Ein Qiniya, petit village palestinien de Cisjordanie, occupé depuis 1967, c’est le décor où Milena Desse va mener une enquête : comment déchiffrer les traces inscrites pour en restituer l’Histoire ? Comment mettre en lumière, comme on dit, de tels lieux ? Décidée à déplier les couches et à décrypter les replis comme autant d’indices d’une histoire ensevelie, voici la jeune cinéaste à oeuvrer en archéologue, munie d’une loupe et d’une caméra. Dans un jeu de proche et de lointain que programme le premier plan, le film se fait scrutateur et détective. Et tour à tour de se focaliser – gros plans vus à travers la loupe – sur des vestiges exhumés, ici un débris de métal rouillé, là un étui de balle rongé, à en repérer des survivances, comme ces ânes ou ces traces peintes sur des murs de bâtiments restaurés, à signaler la fragilité des restes dissimulés et leur force d’insistance à témoigner comme dans un palimpseste. Mais la loupe se fait autrement encore révélatrice, grâce aux rayons du soleil, à faire naître du texte. Une lumière, métaphore et outil, on l’aura compris, par laquelle advient le récit de ce que furent ces lieux, noircissant une feuille blanche où surgissent sous nos yeux, mot à mot, les phrases de ce qui en fut la chair. Jeu de va-et-vient, celui du temps repris à rebours avec l’apparition des mots qui s’impriment sur ces pages, alors que se fait entendre un monde de murmures, de bruissements, de crépitements, comme autant d’échos indistincts et insistants de ce qui sourd. A l’instar des arbres du titre dont les écorces, pelures devenues parchemins involontaires, s’avèrent être les témoins inopinés des chaos et des revers de l’Histoire. (N.F.)

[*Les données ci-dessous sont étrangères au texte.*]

-- pv_equiv track=rewrite | github.com/viki-m13/nba2 | src/sniper_model.py | _largest_run
-- ===== SOURCE A (Python) =====
-- def _largest_run(events, is_home):
--     max_run = 0
--     run = 0
--     for e in events:
--         if e['is_home'] == is_home:
--             run += e['pts']
--         else:
--             max_run = max(max_run, run)
--             run = 0
--     return max(max_run, run)
-- ===== SOURCE B (Python) =====
-- def _merge(l, r):
--     # Merge the summaries (closed, pre, suf, all) of two adjacent segments.
--     lc, lp, ls, la = l
--     rc, rp, rs, ra = r
--     c = max(lc, rc)
--     if not la and not ra:
--         c = max(c, ls + rp)
--     pre = lp + rp if la else lp
--     suf = rs + ls if ra else rs
--     return (c, pre, suf, la and ra)
--
--
-- def _largest_run(events, is_home):
--     # Divide and conquer: summarise each half-open segment [lo, hi) as a
--     # 4-tuple (closed, pre, suf, all) -- the best total over runs closed on
--     # both sides (floored at 0), the totals of the maximal prefix/suffix runs,
--     # and whether every event in the segment matches -- and merge halves.
--     def summary(lo, hi):
--         if hi - lo == 0:
--             return (0, 0, 0, True)
--         if hi - lo == 1:
--             e = events[lo]
--             if e['is_home'] == is_home:
--                 p = e['pts']
--                 return (0, p, p, True)
--             return (0, 0, 0, False)
--         mid = (lo + hi) // 2
--         return _merge(summary(lo, mid), summary(mid, hi))
--     c, pre, suf, _ = summary(0, len(events))
--     return max(max(c, pre), suf)
-- ===== Notes on version B (the rewrite author's own statement) =====
-- stated objective: alternative
-- what changed: Replaces A's single left-to-right running-max scan by a divide-and-conquer algorithm: each half-open segment is summarised as (best closed-run total floored at 0, prefix-run total, suffix-run total, all-matching flag) and adjacent summaries are merged recursively.
import Mathlib
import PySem

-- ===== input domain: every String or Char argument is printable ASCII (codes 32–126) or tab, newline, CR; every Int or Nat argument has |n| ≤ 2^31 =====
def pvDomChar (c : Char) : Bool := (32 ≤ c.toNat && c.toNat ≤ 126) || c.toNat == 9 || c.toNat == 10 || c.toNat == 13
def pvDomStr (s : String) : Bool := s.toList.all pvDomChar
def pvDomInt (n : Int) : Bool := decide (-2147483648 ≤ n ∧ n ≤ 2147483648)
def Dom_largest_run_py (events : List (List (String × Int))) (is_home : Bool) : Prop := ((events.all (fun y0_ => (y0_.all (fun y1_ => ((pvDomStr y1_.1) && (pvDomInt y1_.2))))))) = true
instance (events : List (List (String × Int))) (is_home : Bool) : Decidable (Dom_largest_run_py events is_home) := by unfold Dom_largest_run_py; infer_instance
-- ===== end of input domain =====

-- B replaces A's running-maximum scan by a divide-and-conquer algorithm that
-- summarises each half of the event list as (closed, pre, suf, all) and merges
-- the two summaries; alternative decomposition, not faster.

-- ===== PORT A =====
-- Python `e['is_home'] == is_home` compares an int with a bool: true iff the value is 1 (True) resp. 0 (False).
def pvMatch (e : List (String × Int)) (is_home : Bool) : Bool :=
  (PySem.Dict.ofList e).getD "is_home" 0 == (if is_home then (1 : Int) else 0)

def pvPts (e : List (String × Int)) : Int := (PySem.Dict.ofList e).getD "pts" 0

def pvStepA (is_home : Bool) (st : Int × Int) (e : List (String × Int)) : Int × Int :=
  if pvMatch e is_home then (st.1, st.2 + pvPts e)
  else (max st.1 st.2, 0)

def largest_run_py (events : List (List (String × Int))) (is_home : Bool) : Int :=
  let s := events.foldl (pvStepA is_home) (0, 0)
  max s.1 s.2

-- ===== PORT B =====
-- _merge: combine the summaries (closed, pre, suf, all) of two adjacent segments
def pvMerge : (Int × Int × Int × Bool) → (Int × Int × Int × Bool) → (Int × Int × Int × Bool)
  | (lc, lp, ls, la), (rc, rp, rs, ra) =>
    let c := max lc rc
    let c := if !la && !ra then max c (ls + rp) else c
    (c, if la then lp + rp else lp, if ra then rs + ls else rs, la && ra)

-- summary(lo, hi); indices are Nats since Python only ever calls it with 0 ≤ lo ≤ hi,
-- so `(lo + hi) // 2` is Nat division and `events[lo]` (ported via `events[lo]?.getD []`,
-- exact because lo < len(events) whenever that branch runs with hi ≤ len(events)) never raises.
def pvSummary (events : List (List (String × Int))) (is_home : Bool) (lo hi : Nat) :
    Int × Int × Int × Bool :=
  if hi - lo = 0 then (0, 0, 0, true)
  else if hi - lo = 1 then
    let e := events[lo]?.getD []
    if pvMatch e is_home then (0, pvPts e, pvPts e, true) else (0, 0, 0, false)
  else
    let mid := (lo + hi) / 2
    pvMerge (pvSummary events is_home lo mid) (pvSummary events is_home mid hi)
termination_by hi - lo
decreasing_by all_goals omega

def largest_run_py_alt (events : List (List (String × Int))) (is_home : Bool) : Int :=
  let s := pvSummary events is_home 0 events.length
  max (max s.1 s.2.1) s.2.2.1

-- ===== PRECONDITION & SPEC =====
-- Pre_ excludes exactly the inputs where Python A raises KeyError: an event without the
-- 'is_home' key, or a matching event without the 'pts' key.
def Pre_largest_run_py (events : List (List (String × Int))) (is_home : Bool) : Prop :=
  ∀ e ∈ events, (PySem.Dict.ofList e).contains "is_home" = true ∧
    (pvMatch e is_home = true → (PySem.Dict.ofList e).contains "pts" = true)
instance (events : List (List (String × Int))) (is_home : Bool) : Decidable (Pre_largest_run_py events is_home) := by unfold Pre_largest_run_py; infer_instance

def pvWitness_largest_run_py : (List (List (String × Int))) × Bool :=
  ([[("is_home", 1), ("pts", 3)], [("is_home", 0), ("pts", 2)], [("is_home", 1), ("pts", 2)]], true)

def Spec_largest_run_py (events : List (List (String × Int))) (is_home : Bool) (out : Int) : Prop := out = largest_run_py_alt events is_home
instance (events : List (List (String × Int))) (is_home : Bool) (out : Int) : Decidable (Spec_largest_run_py events is_home out) := by unfold Spec_largest_run_py; infer_instance

-- ===== CLAIM (what is proved, stated in full; the proofs are below) =====
def Claim_equal_largest_run_py : Prop := ∀ (events : List (List (String × Int))) (is_home : Bool), Dom_largest_run_py events is_home → Pre_largest_run_py events is_home → Spec_largest_run_py events is_home (largest_run_py events is_home)

-- ===== LEMMAS AND PROOFS =====

-- the summary of a one-event segment
def pvSingle (is_home : Bool) (e : List (String × Int)) : Int × Int × Int × Bool :=
  if pvMatch e is_home then (0, pvPts e, pvPts e, true) else (0, 0, 0, false)

-- left-fold characterisation of the segment summary
def pvQ (is_home : Bool) (L : List (List (String × Int))) : Int × Int × Int × Bool :=
  L.foldl (fun a e => pvMerge a (pvSingle is_home e)) (0, 0, 0, true)

lemma pvMerge_c_nonneg (a b : Int × Int × Int × Bool) (h : 0 ≤ a.1) :
    0 ≤ (pvMerge a b).1 := by
  obtain ⟨lc, lp, ls, la⟩ := a
  obtain ⟨rc, rp, rs, ra⟩ := b
  simp only [pvMerge]
  split_ifs <;> simp_all [max_def] <;> split_ifs <;> omega

lemma pvMerge_idl (x : Int × Int × Int × Bool) (h : 0 ≤ x.1) :
    pvMerge (0, 0, 0, true) x = x := by
  obtain ⟨xc, xp, xs, xa⟩ := x
  simp only [pvMerge]
  simp_all

lemma pvMerge_id_right (x : Int × Int × Int × Bool) (h : 0 ≤ x.1) :
    pvMerge x (0, 0, 0, true) = x := by
  obtain ⟨xc, xp, xs, xa⟩ := x
  simp only [pvMerge]
  simp_all

lemma pvMerge_assoc (a b c : Int × Int × Int × Bool)
    (hb : b.2.2.2 = true → b.2.1 = b.2.2.1) :
    pvMerge (pvMerge a b) c = pvMerge a (pvMerge b c) := by
  obtain ⟨ac_, ap, as_, aa⟩ := a
  obtain ⟨bc_, bp, bs, ba⟩ := b
  obtain ⟨cc_, cp, cs, ca⟩ := c
  simp only at hb
  cases aa <;> cases ba <;> cases ca <;>
    simp_all [pvMerge, max_def] <;> split_ifs <;> omega

lemma pvSingle_inv (is_home : Bool) (e : List (String × Int)) :
    (pvSingle is_home e).2.2.2 = true → (pvSingle is_home e).2.1 = (pvSingle is_home e).2.2.1 := by
  simp only [pvSingle]; split_ifs <;> simp

lemma pvSingle_c (is_home : Bool) (e : List (String × Int)) : (pvSingle is_home e).1 = 0 := by
  simp only [pvSingle]; split_ifs <;> rfl

lemma pvQ_foldl (is_home : Bool) :
    ∀ (L : List (List (String × Int))) (a : Int × Int × Int × Bool), 0 ≤ a.1 →
      L.foldl (fun a e => pvMerge a (pvSingle is_home e)) a = pvMerge a (pvQ is_home L) := by
  intro L
  induction L with
  | nil => intro a ha; simpa [pvQ] using (pvMerge_id_right a ha).symm
  | cons e t ih =>
    intro a ha
    have h1 : 0 ≤ (pvMerge a (pvSingle is_home e)).1 := pvMerge_c_nonneg _ _ ha
    have h0 : 0 ≤ (pvSingle is_home e).1 := by rw [pvSingle_c]
    calc (e :: t).foldl (fun a e => pvMerge a (pvSingle is_home e)) a
        = t.foldl (fun a e => pvMerge a (pvSingle is_home e)) (pvMerge a (pvSingle is_home e)) := rfl
      _ = pvMerge (pvMerge a (pvSingle is_home e)) (pvQ is_home t) := ih _ h1
      _ = pvMerge a (pvMerge (pvSingle is_home e) (pvQ is_home t)) :=
          pvMerge_assoc _ _ _ (pvSingle_inv is_home e)
      _ = pvMerge a (pvQ is_home (e :: t)) := by
          congr 1
          have : pvQ is_home (e :: t)
              = t.foldl (fun a e => pvMerge a (pvSingle is_home e)) (pvMerge (0,0,0,true) (pvSingle is_home e)) := rfl
          rw [this, pvMerge_idl _ h0, ih _ h0]

lemma pvQ_c_nonneg (is_home : Bool) (L : List (List (String × Int))) : 0 ≤ (pvQ is_home L).1 := by
  have : ∀ (M : List (List (String × Int))) (a : Int × Int × Int × Bool), 0 ≤ a.1 →
      0 ≤ (M.foldl (fun a e => pvMerge a (pvSingle is_home e)) a).1 := by
    intro M
    induction M with
    | nil => intro a ha; simpa using ha
    | cons e t ih => intro a ha; exact ih _ (pvMerge_c_nonneg _ _ ha)
  exact this L (0,0,0,true) le_rfl

lemma pvQ_append (is_home : Bool) (L1 L2 : List (List (String × Int))) :
    pvQ is_home (L1 ++ L2) = pvMerge (pvQ is_home L1) (pvQ is_home L2) := by
  have h := pvQ_foldl is_home L2 (pvQ is_home L1) (pvQ_c_nonneg is_home L1)
  simpa [pvQ, List.foldl_append] using h

lemma pvSummary_eq_Q (events : List (List (String × Int))) (is_home : Bool) :
    ∀ (n lo hi : Nat), hi - lo = n → hi ≤ events.length →
      pvSummary events is_home lo hi = pvQ is_home ((events.drop lo).take (hi - lo)) := by
  intro n
  induction n using Nat.strong_induction_on with
  | _ n ih =>
    intro lo hi hn hlen
    subst hn
    by_cases h0 : hi - lo = 0
    · rw [pvSummary]; simp [h0, pvQ]
    · by_cases h1 : hi - lo = 1
      · have hlo : lo < events.length := by omega
        have hdrop : events.drop lo = events[lo] :: events.drop (lo + 1) :=
          List.drop_eq_getElem_cons hlo
        rw [pvSummary, h1]
        norm_num
        have hseg : (events.drop lo).take 1 = [events[lo]] := by
          rw [hdrop]; rfl
        rw [hseg]
        have hget : events[lo]?.getD [] = events[lo] := by
          simp [List.getElem?_eq_getElem hlo]
        rw [hget]
        have hq : pvQ is_home [events[lo]]
            = pvMerge (0,0,0,true) (pvSingle is_home events[lo]) := rfl
        rw [hq, pvMerge_idl _ (by rw [pvSingle_c])]
        simp [pvSingle]
      · have h2 : 2 ≤ hi - lo := by omega
        rw [pvSummary]
        simp only [h0, h1, if_false]
        have hmidlt : (lo + hi) / 2 < hi := by omega
        have hmidgt : lo < (lo + hi) / 2 := by omega
        rw [ih ((lo + hi) / 2 - lo) (by omega) lo ((lo + hi) / 2) rfl (le_trans hmidlt.le hlen),
            ih (hi - (lo + hi) / 2) (by omega) ((lo + hi) / 2) hi rfl hlen]
        rw [← pvQ_append]
        congr 1
        have hsplit : hi - lo = ((lo + hi) / 2 - lo) + (hi - (lo + hi) / 2) := by omega
        rw [hsplit, List.take_add]
        congr 1
        rw [List.drop_drop]
        congr 1
        congr 1
        omega

-- the A-side loop invariant against the segment summary
set_option maxHeartbeats 1000000 in
lemma pvAB (is_home : Bool) :
    ∀ (L : List (List (String × Int))) (m r qc qp qs : Int) (qa : Bool),
      0 ≤ qc →
      (qa = true → m = 0 ∧ qc = 0 ∧ r = qp ∧ r = qs) →
      (qa = false → m = max qc qp ∧ r = qs) →
      (let s := L.foldl (pvStepA is_home) (m, r)
       let q' := L.foldl (fun a e => pvMerge a (pvSingle is_home e)) (qc, qp, qs, qa)
       max s.1 s.2 = max (max q'.1 q'.2.1) q'.2.2.1) := by
  intro L
  induction L with
  | nil =>
    intro m r qc qp qs qa hc hT hF
    cases qa with
    | true =>
      obtain ⟨h1, h2, h3, h4⟩ := hT rfl
      subst h1 h2 h3
      simp only [List.foldl_nil]
      simp [max_def] at h4 ⊢
      split_ifs <;> omega
    | false =>
      obtain ⟨h1, h2⟩ := hF rfl
      subst h1 h2
      simp
  | cons e t ih =>
    intro m r qc qp qs qa hc hT hF
    simp only [List.foldl_cons]
    by_cases hm : pvMatch e is_home = true
    · have hA : pvStepA is_home (m, r) e = (m, r + pvPts e) := by simp [pvStepA, hm]
      have hS : pvSingle is_home e = (0, pvPts e, pvPts e, true) := by simp [pvSingle, hm]
      rw [hA, hS]
      cases qa with
      | true =>
        obtain ⟨h1, h2, h3, h4⟩ := hT rfl
        have hq' : pvMerge (qc, qp, qs, true) (0, pvPts e, pvPts e, true)
            = (max qc 0, qp + pvPts e, pvPts e + qs, true) := by simp [pvMerge]
        rw [hq']
        refine ih _ _ _ _ _ _ (by omega) (fun _ => ⟨h1, by omega, by omega, by omega⟩)
          (by simp)
      | false =>
        obtain ⟨h1, h2⟩ := hF rfl
        have hq' : pvMerge (qc, qp, qs, false) (0, pvPts e, pvPts e, true)
            = (max qc 0, qp, pvPts e + qs, false) := by simp [pvMerge]
        rw [hq']
        refine ih _ _ _ _ _ _ (by omega) (by simp)
          (fun _ => ⟨?_, by omega⟩)
        rw [h1]
        have : max qc 0 = qc := by omega
        rw [this]
    · have hm' : pvMatch e is_home = false := by simpa using hm
      have hA : pvStepA is_home (m, r) e = (max m r, 0) := by simp [pvStepA, hm']
      have hS : pvSingle is_home e = (0, 0, 0, false) := by simp [pvSingle, hm']
      rw [hA, hS]
      cases qa with
      | true =>
        obtain ⟨h1, h2, h3, h4⟩ := hT rfl
        have hq' : pvMerge (qc, qp, qs, true) (0, 0, 0, false)
            = (max qc 0, qp + 0, 0, false) := by simp [pvMerge]
        rw [hq']
        refine ih _ _ _ _ _ _ (by omega) (by simp) (fun _ => ⟨?_, rfl⟩)
        simp only [max_def]
        split_ifs <;> omega
      | false =>
        obtain ⟨h1, h2⟩ := hF rfl
        have hq' : pvMerge (qc, qp, qs, false) (0, 0, 0, false)
            = (max (max qc 0) (qs + 0), qp, 0, false) := by simp [pvMerge]
        rw [hq']
        refine ih _ _ _ _ _ _ (by positivity) (by simp) (fun _ => ⟨?_, rfl⟩)
        simp only [h1, h2, max_def]
        split_ifs <;> omega

-- ===== VERDICT (by name: the statement is the Claim_ definition above) =====
theorem largest_run_py_spec : Claim_equal_largest_run_py := by
  intro events is_home _ _
  have hsum := pvSummary_eq_Q events is_home (events.length - 0) 0 events.length rfl le_rfl
  have hseg : (events.drop 0).take (events.length - 0) = events := by simp
  rw [hseg] at hsum
  have hinv := pvAB is_home events 0 0 0 0 0 true le_rfl
    (fun _ => ⟨rfl, rfl, rfl, rfl⟩) (by simp)
  simp only at hinv
  show largest_run_py events is_home = largest_run_py_alt events is_home
  rw [largest_run_py, largest_run_py_alt, hsum]
  exact hinv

Dans votre film, tourné à Ein Qiniya, village palestinien de Cisjordanie, vous abordez la question épineuse de l’Histoire, de la mémoire et du territoire. Votre intérêt pour cette région ?
Milena Desse : Interrogeant depuis plusieurs années les questions coloniales, celles de la transmission et de la mémoire dans mes recherches et ma pratique artistique, cette géographie et les histoires qu’elle porte ont résonné en moi avec beaucoup d’intensité. Je m’y suis retrouvée un peu par hasard en 2018 pour travailler pour l’artiste Sliman Mansour à Ramallah. Cette première rencontre avec la Palestine a fait naître en moi le désir d’y retourner, de la regarder de plus près et de l’écouter plus longtemps, et une chance m’a été offerte avec beaucoup de générosité par les personnes derrière Sakiya [la fondation artistique et écologiste belgo-palestinienne installée à Ein Qiniya], où je me suis retrouvée en résidence en 2019.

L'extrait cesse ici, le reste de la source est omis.